■ Material to process:
-- pv_equiv track=rewrite | github.com/jamesc/beamtalk | scripts/convert_tests.py | contains_keyword_message
-- ===== SOURCE A (Python) =====
-- def contains_keyword_message(expr):
--     """Check if expression contains a keyword message (word:) outside strings/brackets."""
--     in_string = False
--     depth = 0
--     i = 0
--     while i < len(expr):
--         c = expr[i]
--         if c == '"':
--             if in_string:
--                 if i + 1 < len(expr) and expr[i + 1] == '"':
--                     i += 2
--                     continue
--                 in_string = False
--             else:
--                 in_string = True
--         elif not in_string:
--             if c in '([{':
--                 depth += 1
--             elif c in ')]}':
--                 depth -= 1
--             elif c == ':' and depth == 0:
--                 # Check if preceded by a word character (keyword message)
--                 if i > 0 and (expr[i-1].isalnum() or expr[i-1] == '_'):
--                     # But not := (assignment)
--                     if i + 1 < len(expr) and expr[i + 1] == '=':
--                         pass  # := assignment, not keyword
--                     else:
--                         return True
--         i += 1
--     return False
-- ===== SOURCE B (Python) =====
-- def contains_keyword_message(expr):
--     """Check if expression contains a keyword message (word:) outside strings/brackets.
--
--     Two passes: first mask out string literals (doubled-quote escape honored),
--     then scan the masked text tracking bracket depth.
--     """
--     # pass 1: replace every string literal (quotes and contents) by spaces,
--     # keeping all character positions.
--     masked = []
--     i = 0
--     n = len(expr)
--     while i < n:
--         if expr[i] == '"':
--             masked.append(' ')
--             i += 1
--             while i < n:
--                 if expr[i] == '"':
--                     if i + 1 < n and expr[i + 1] == '"':
--                         masked.append(' ')
--                         masked.append(' ')
--                         i += 2
--                         continue
--                     masked.append(' ')
--                     i += 1
--                     break
--                 masked.append(' ')
--                 i += 1
--         else:
--             masked.append(expr[i])
--             i += 1
--     m = ''.join(masked)
--     # pass 2: bracket depth + colon test on the masked text.
--     depth = 0
--     for j, c in enumerate(m):
--         if c in '([{':
--             depth += 1
--         elif c in ')]}':
--             depth -= 1
--         elif c == ':' and depth == 0:
--             if j > 0 and (m[j - 1].isalnum() or m[j - 1] == '_'):
--                 if not (j + 1 < n and m[j + 1] == '='):
--                     return True
--     return False
-- ===== Notes on version B (the rewrite author's own statement) =====
-- stated objective: alternative
-- what changed: Replaces A's single-pass scanner with interleaved in_string state by two passes: a string-literal tokenizer that masks every literal (quotes and contents, doubled-quote escape honored) to spaces position-for-position, then a plain bracket-depth/colon scan over the masked text.
import Mathlib
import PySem

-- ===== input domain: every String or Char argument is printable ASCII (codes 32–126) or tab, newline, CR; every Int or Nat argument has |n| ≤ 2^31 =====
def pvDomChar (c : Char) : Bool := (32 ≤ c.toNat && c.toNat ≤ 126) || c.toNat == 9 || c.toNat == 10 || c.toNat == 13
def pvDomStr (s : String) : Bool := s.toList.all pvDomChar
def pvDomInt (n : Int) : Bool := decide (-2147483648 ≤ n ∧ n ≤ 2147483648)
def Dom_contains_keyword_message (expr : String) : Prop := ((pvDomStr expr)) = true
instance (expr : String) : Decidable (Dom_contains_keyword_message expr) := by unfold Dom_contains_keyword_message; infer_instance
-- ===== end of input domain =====

-- B re-implements A's single-pass in_string/depth scanner as two passes (mask string
-- literals to spaces, then a plain depth/colon scan); objective: alternative decomposition.

-- word-character test used by both Pythons: c.isalnum() or c == '_' (exact on ASCII)
def pvIsWord (c : Char) : Bool := c.isAlphanum || c = '_'

def pvIsWordOpt (p : Option Char) : Bool :=
  match p with
  | none => false
  | some c => pvIsWord c

-- ===== PORT A =====
-- A's while loop; `prev` is expr[i-1] (none at i = 0), `rest` carries expr[i+1…].
def pvALoop (cs : List Char) (inStr : Bool) (depth : Int) (prev : Option Char) : Bool :=
  match cs with
  | [] => false
  | c :: rest =>
    if c = '"' then
      if inStr then
        if rest.head? = some '"' then pvALoop rest.tail true depth (some '"')
        else pvALoop rest false depth (some '"')
      else pvALoop rest true depth (some '"')
    else if inStr then pvALoop rest true depth (some c)
    else if c = '(' ∨ c = '[' ∨ c = '{' then pvALoop rest inStr (depth + 1) (some c)
    else if c = ')' ∨ c = ']' ∨ c = '}' then pvALoop rest inStr (depth - 1) (some c)
    else if c = ':' ∧ depth = 0 then
      if pvIsWordOpt prev then
        if rest.head? = some '=' then pvALoop rest inStr depth (some c)
        else true
      else pvALoop rest inStr depth (some c)
    else pvALoop rest inStr depth (some c)
  termination_by cs.length
  decreasing_by all_goals (simp [List.length_tail]; try omega)

def contains_keyword_message (expr : String) : Bool :=
  pvALoop expr.toList false 0 none

-- ===== PORT B =====
-- pass 1 of Source B: mask string literals (quotes and contents) to spaces, position for position.
mutual
  def pvMask : List Char → List Char
    | [] => []
    | c :: rest =>
      if c = '"' then ' ' :: pvMaskIn rest
      else c :: pvMask rest
    termination_by cs => cs.length
    decreasing_by all_goals (simp; try omega)
  -- inside a string literal (Source B's inner while loop); doubled quote stays in the string
  def pvMaskIn : List Char → List Char
    | [] => []
    | c :: rest =>
      if c = '"' then
        if rest.head? = some '"' then ' ' :: ' ' :: pvMaskIn rest.tail
        else ' ' :: pvMask rest
      else ' ' :: pvMaskIn rest
    termination_by cs => cs.length
    decreasing_by all_goals (simp [List.length_tail]; try omega)
end

-- pass 2 of Source B: depth/colon scan over the masked text; `prev` is m[j-1] (none at j = 0).
def pvScan (cs : List Char) (depth : Int) (prev : Option Char) : Bool :=
  match cs with
  | [] => false
  | c :: rest =>
    if c = '(' ∨ c = '[' ∨ c = '{' then pvScan rest (depth + 1) (some c)
    else if c = ')' ∨ c = ']' ∨ c = '}' then pvScan rest (depth - 1) (some c)
    else if c = ':' ∧ depth = 0 then
      if pvIsWordOpt prev then
        if rest.head? = some '=' then pvScan rest depth (some c)
        else true
      else pvScan rest depth (some c)
    else pvScan rest depth (some c)

def contains_keyword_message_alt (expr : String) : Bool :=
  pvScan (pvMask expr.toList) 0 none

-- ===== PRECONDITION & SPEC =====
def Spec_contains_keyword_message (expr : String) (out : Bool) : Prop := out = contains_keyword_message_alt expr
instance (expr : String) (out : Bool) : Decidable (Spec_contains_keyword_message expr out) := by unfold Spec_contains_keyword_message; infer_instance

-- ===== CLAIM (what is proved, stated in full; the proofs are below) =====
def Claim_equal_contains_keyword_message : Prop := ∀ (expr : String), Dom_contains_keyword_message expr → Spec_contains_keyword_message expr (contains_keyword_message expr)

-- ===== LEMMAS AND PROOFS =====

-- the next-char '=' test is unaffected by masking: a raw '"' masks to ' ', neither is '='.
theorem pvMask_head_iff (rest : List Char) :
    (pvMask rest).head? = some '=' ↔ rest.head? = some '=' := by
  match rest with
  | [] => simp [pvMask]
  | c :: r =>
    by_cases h : c = '"'
    · subst h; simp [pvMask]
    · simp [pvMask, h]

-- main invariant: A's loop agrees with B's scan over the masked text; outside a string
-- the previous characters need only agree on the word-char test.
theorem pvMain (n : ℕ) : ∀ (cs : List Char), cs.length ≤ n → ∀ (depth : Int) (pA pB : Option Char),
    (pvIsWordOpt pA = pvIsWordOpt pB → pvALoop cs false depth pA = pvScan (pvMask cs) depth pB)
    ∧ pvALoop cs true depth pA = pvScan (pvMaskIn cs) depth pB := by
  induction n with
  | zero =>
    intro cs hlen depth pA pB
    have : cs = [] := List.length_eq_zero_iff.mp (Nat.le_zero.mp hlen)
    subst this
    simp [pvALoop, pvMask, pvMaskIn, pvScan]
  | succ n ih =>
    intro cs hlen depth pA pB
    match cs with
    | [] => simp [pvALoop, pvMask, pvMaskIn, pvScan]
    | c :: rest =>
      have hr : rest.length ≤ n := by simp at hlen; omega
      constructor
      · -- outside a string
        intro hprev
        by_cases hq : c = '"'
        · subst hq
          simpa [pvALoop, pvMask, pvScan] using (ih rest hr depth (some '"') (some ' ')).2
        · by_cases hopen : c = '(' ∨ c = '[' ∨ c = '{'
          · simpa [pvALoop, pvMask, pvScan, hq, hopen] using
              (ih rest hr (depth + 1) (some c) (some c)).1 rfl
          · by_cases hclose : c = ')' ∨ c = ']' ∨ c = '}'
            · simpa [pvALoop, pvMask, pvScan, hq, hopen, hclose] using
                (ih rest hr (depth - 1) (some c) (some c)).1 rfl
            · by_cases hcolon : c = ':' ∧ depth = 0
              · obtain ⟨hc, hd⟩ := hcolon
                subst hc; subst hd
                have hrec := (ih rest hr 0 (some ':') (some ':')).1 rfl
                by_cases hw : pvIsWordOpt pA = true
                · have hw' : pvIsWordOpt pB = true := hprev ▸ hw
                  by_cases he : rest.head? = some '='
                  · have he' : (pvMask rest).head? = some '=' := (pvMask_head_iff rest).mpr he
                    simp [pvALoop, pvMask, pvScan, hw, hw', he, he', hrec]
                  · have he' : ¬ (pvMask rest).head? = some '=' :=
                      fun h => he ((pvMask_head_iff rest).mp h)
                    simp [pvALoop, pvMask, pvScan, hw, hw', he, he']
                · have hw' : ¬ pvIsWordOpt pB = true := by rw [← hprev]; exact hw
                  simp [pvALoop, pvMask, pvScan, hw, hw', hrec]
              · simpa [pvALoop, pvMask, pvScan, hq, hopen, hclose, hcolon] using
                  (ih rest hr depth (some c) (some c)).1 rfl
      · -- inside a string
        by_cases hq : c = '"'
        · subst hq
          match rest with
          | [] => simp [pvALoop, pvMaskIn, pvMask, pvScan]
          | c2 :: rest2 =>
            by_cases hq2 : c2 = '"'
            · subst hq2
              have hr2 : rest2.length ≤ n := by simp at hlen; omega
              simpa [pvALoop, pvMaskIn, pvScan] using
                (ih rest2 hr2 depth (some '"') (some ' ')).2
            · simpa [pvALoop, pvMaskIn, pvScan, hq2] using
                (ih (c2 :: rest2) hr depth (some '"') (some ' ')).1 (by decide)
        · simpa [pvALoop, pvMaskIn, pvScan, hq] using
            (ih rest hr depth (some c) (some ' ')).2

-- ===== VERDICT (by name: the statement is the Claim_ definition above) =====
theorem contains_keyword_message_spec : Claim_equal_contains_keyword_message := by
  intro expr _
  unfold Spec_contains_keyword_message contains_keyword_message contains_keyword_message_alt
  exact (pvMain expr.toList.length expr.toList le_rfl 0 none none).1 rfl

■ Exercise objective: Pull out all lines from the entries above in which the word "domain" appears.

■ Finished exercise:
-- ===== input domain: every String or Char argument is printable ASCII (codes 32–126) or tab, newline, CR; every Int or Nat argument has |n| ≤ 2^31 =====
-- ===== end of input domain =====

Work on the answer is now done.